_Task objective_: Keep only the lines from the top of the listing through the one with "PySem.Chars.join [c] ((PySem.Chars.splitOn elem [c]).map (fun", and reproduce them unaltered.
◆ ◆ ◆ ◆ ◆
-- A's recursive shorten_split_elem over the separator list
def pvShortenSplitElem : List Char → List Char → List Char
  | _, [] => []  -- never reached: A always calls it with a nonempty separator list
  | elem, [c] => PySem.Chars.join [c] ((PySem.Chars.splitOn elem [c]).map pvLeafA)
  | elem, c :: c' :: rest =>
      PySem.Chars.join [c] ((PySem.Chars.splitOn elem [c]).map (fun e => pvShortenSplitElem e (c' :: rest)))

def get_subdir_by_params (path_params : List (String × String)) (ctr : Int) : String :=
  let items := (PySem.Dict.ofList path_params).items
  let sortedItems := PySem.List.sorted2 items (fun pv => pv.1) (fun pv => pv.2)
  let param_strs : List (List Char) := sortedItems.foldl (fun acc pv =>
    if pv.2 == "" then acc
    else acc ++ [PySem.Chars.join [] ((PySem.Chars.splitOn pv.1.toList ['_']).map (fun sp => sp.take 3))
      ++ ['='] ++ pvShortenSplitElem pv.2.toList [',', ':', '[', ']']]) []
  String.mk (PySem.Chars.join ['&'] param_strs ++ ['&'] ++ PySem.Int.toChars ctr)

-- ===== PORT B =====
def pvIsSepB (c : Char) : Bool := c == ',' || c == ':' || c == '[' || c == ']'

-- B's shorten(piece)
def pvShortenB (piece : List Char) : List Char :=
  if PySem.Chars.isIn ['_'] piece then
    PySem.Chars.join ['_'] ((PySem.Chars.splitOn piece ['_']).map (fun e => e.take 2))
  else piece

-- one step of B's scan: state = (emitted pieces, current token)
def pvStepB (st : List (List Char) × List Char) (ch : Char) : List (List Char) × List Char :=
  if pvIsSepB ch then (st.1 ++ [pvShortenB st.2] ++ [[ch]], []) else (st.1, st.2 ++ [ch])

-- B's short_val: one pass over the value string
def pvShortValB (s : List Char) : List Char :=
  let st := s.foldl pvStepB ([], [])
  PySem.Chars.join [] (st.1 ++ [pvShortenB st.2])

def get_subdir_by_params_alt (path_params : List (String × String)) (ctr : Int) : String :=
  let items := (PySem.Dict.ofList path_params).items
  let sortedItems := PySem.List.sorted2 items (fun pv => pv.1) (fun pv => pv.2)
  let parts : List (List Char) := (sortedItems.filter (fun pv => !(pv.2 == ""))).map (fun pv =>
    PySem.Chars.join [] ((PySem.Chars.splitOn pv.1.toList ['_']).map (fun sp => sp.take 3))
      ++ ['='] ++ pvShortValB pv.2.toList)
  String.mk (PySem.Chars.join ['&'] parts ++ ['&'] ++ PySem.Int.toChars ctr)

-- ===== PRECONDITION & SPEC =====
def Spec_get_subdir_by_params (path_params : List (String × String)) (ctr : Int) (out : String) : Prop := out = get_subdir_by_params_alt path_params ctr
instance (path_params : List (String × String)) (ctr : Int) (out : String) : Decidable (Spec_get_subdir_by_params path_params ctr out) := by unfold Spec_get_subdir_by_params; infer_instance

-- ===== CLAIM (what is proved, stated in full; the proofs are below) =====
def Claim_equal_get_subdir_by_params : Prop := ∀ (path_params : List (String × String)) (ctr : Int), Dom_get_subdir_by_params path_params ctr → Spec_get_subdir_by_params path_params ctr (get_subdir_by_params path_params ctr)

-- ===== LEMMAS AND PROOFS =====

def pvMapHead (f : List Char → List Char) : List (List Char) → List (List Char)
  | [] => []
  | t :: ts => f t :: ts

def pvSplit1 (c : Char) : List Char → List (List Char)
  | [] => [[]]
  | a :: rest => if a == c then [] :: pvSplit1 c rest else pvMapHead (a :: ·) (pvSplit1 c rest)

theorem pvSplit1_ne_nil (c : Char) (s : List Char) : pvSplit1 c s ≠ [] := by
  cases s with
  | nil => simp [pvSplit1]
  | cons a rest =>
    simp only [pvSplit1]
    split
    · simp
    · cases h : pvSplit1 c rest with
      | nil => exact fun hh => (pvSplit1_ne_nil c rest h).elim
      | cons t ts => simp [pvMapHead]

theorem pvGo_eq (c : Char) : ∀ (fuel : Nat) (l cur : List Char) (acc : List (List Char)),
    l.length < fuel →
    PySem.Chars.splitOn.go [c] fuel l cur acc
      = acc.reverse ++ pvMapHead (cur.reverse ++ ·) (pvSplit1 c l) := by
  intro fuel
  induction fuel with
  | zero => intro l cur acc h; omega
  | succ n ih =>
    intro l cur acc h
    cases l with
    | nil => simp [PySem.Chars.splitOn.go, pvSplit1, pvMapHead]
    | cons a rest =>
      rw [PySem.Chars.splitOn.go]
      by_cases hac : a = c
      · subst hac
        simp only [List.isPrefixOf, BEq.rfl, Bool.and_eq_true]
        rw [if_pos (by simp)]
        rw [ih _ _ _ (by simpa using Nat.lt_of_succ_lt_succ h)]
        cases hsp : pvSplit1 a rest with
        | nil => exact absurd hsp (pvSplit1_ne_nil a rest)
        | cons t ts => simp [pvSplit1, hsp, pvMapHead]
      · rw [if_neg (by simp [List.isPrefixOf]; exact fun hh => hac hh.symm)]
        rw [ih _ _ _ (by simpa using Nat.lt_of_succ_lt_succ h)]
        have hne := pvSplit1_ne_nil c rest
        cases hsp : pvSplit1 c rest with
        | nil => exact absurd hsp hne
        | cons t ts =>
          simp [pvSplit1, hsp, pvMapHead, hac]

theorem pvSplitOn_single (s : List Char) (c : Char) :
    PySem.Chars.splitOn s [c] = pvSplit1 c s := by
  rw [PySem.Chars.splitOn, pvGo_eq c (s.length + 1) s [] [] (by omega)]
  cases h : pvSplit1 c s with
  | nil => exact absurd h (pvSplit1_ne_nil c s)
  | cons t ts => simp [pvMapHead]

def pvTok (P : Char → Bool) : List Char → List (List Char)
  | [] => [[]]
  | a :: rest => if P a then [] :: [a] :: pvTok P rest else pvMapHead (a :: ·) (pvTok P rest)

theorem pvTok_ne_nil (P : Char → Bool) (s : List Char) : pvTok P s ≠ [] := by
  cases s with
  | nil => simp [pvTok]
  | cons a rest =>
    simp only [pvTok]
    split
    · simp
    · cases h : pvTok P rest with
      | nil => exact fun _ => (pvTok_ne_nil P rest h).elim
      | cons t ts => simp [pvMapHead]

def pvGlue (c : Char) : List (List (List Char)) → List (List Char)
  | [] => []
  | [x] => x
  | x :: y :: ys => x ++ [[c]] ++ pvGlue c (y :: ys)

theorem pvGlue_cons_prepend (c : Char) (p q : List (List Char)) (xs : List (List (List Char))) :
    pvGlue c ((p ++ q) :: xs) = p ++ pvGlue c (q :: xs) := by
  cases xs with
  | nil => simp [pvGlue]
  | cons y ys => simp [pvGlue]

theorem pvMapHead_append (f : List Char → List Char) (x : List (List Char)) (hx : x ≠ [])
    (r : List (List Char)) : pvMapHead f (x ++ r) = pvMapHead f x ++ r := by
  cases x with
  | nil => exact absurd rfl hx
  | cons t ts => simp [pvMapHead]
◆ ◆ ◆ ◆ ◆
_Result for this exercise_:
-- A's recursive shorten_split_elem over the separator list
def pvShortenSplitElem : List Char → List Char → List Char
  | _, [] => []  -- never reached: A always calls it with a nonempty separator list
  | elem, [c] => PySem.Chars.join [c] ((PySem.Chars.splitOn elem [c]).map pvLeafA)
  | elem, c :: c' :: rest =>
      PySem.Chars.join [c] ((PySem.Chars.splitOn elem [c]).map (fun e => pvShortenSplitElem e (c' :: rest)))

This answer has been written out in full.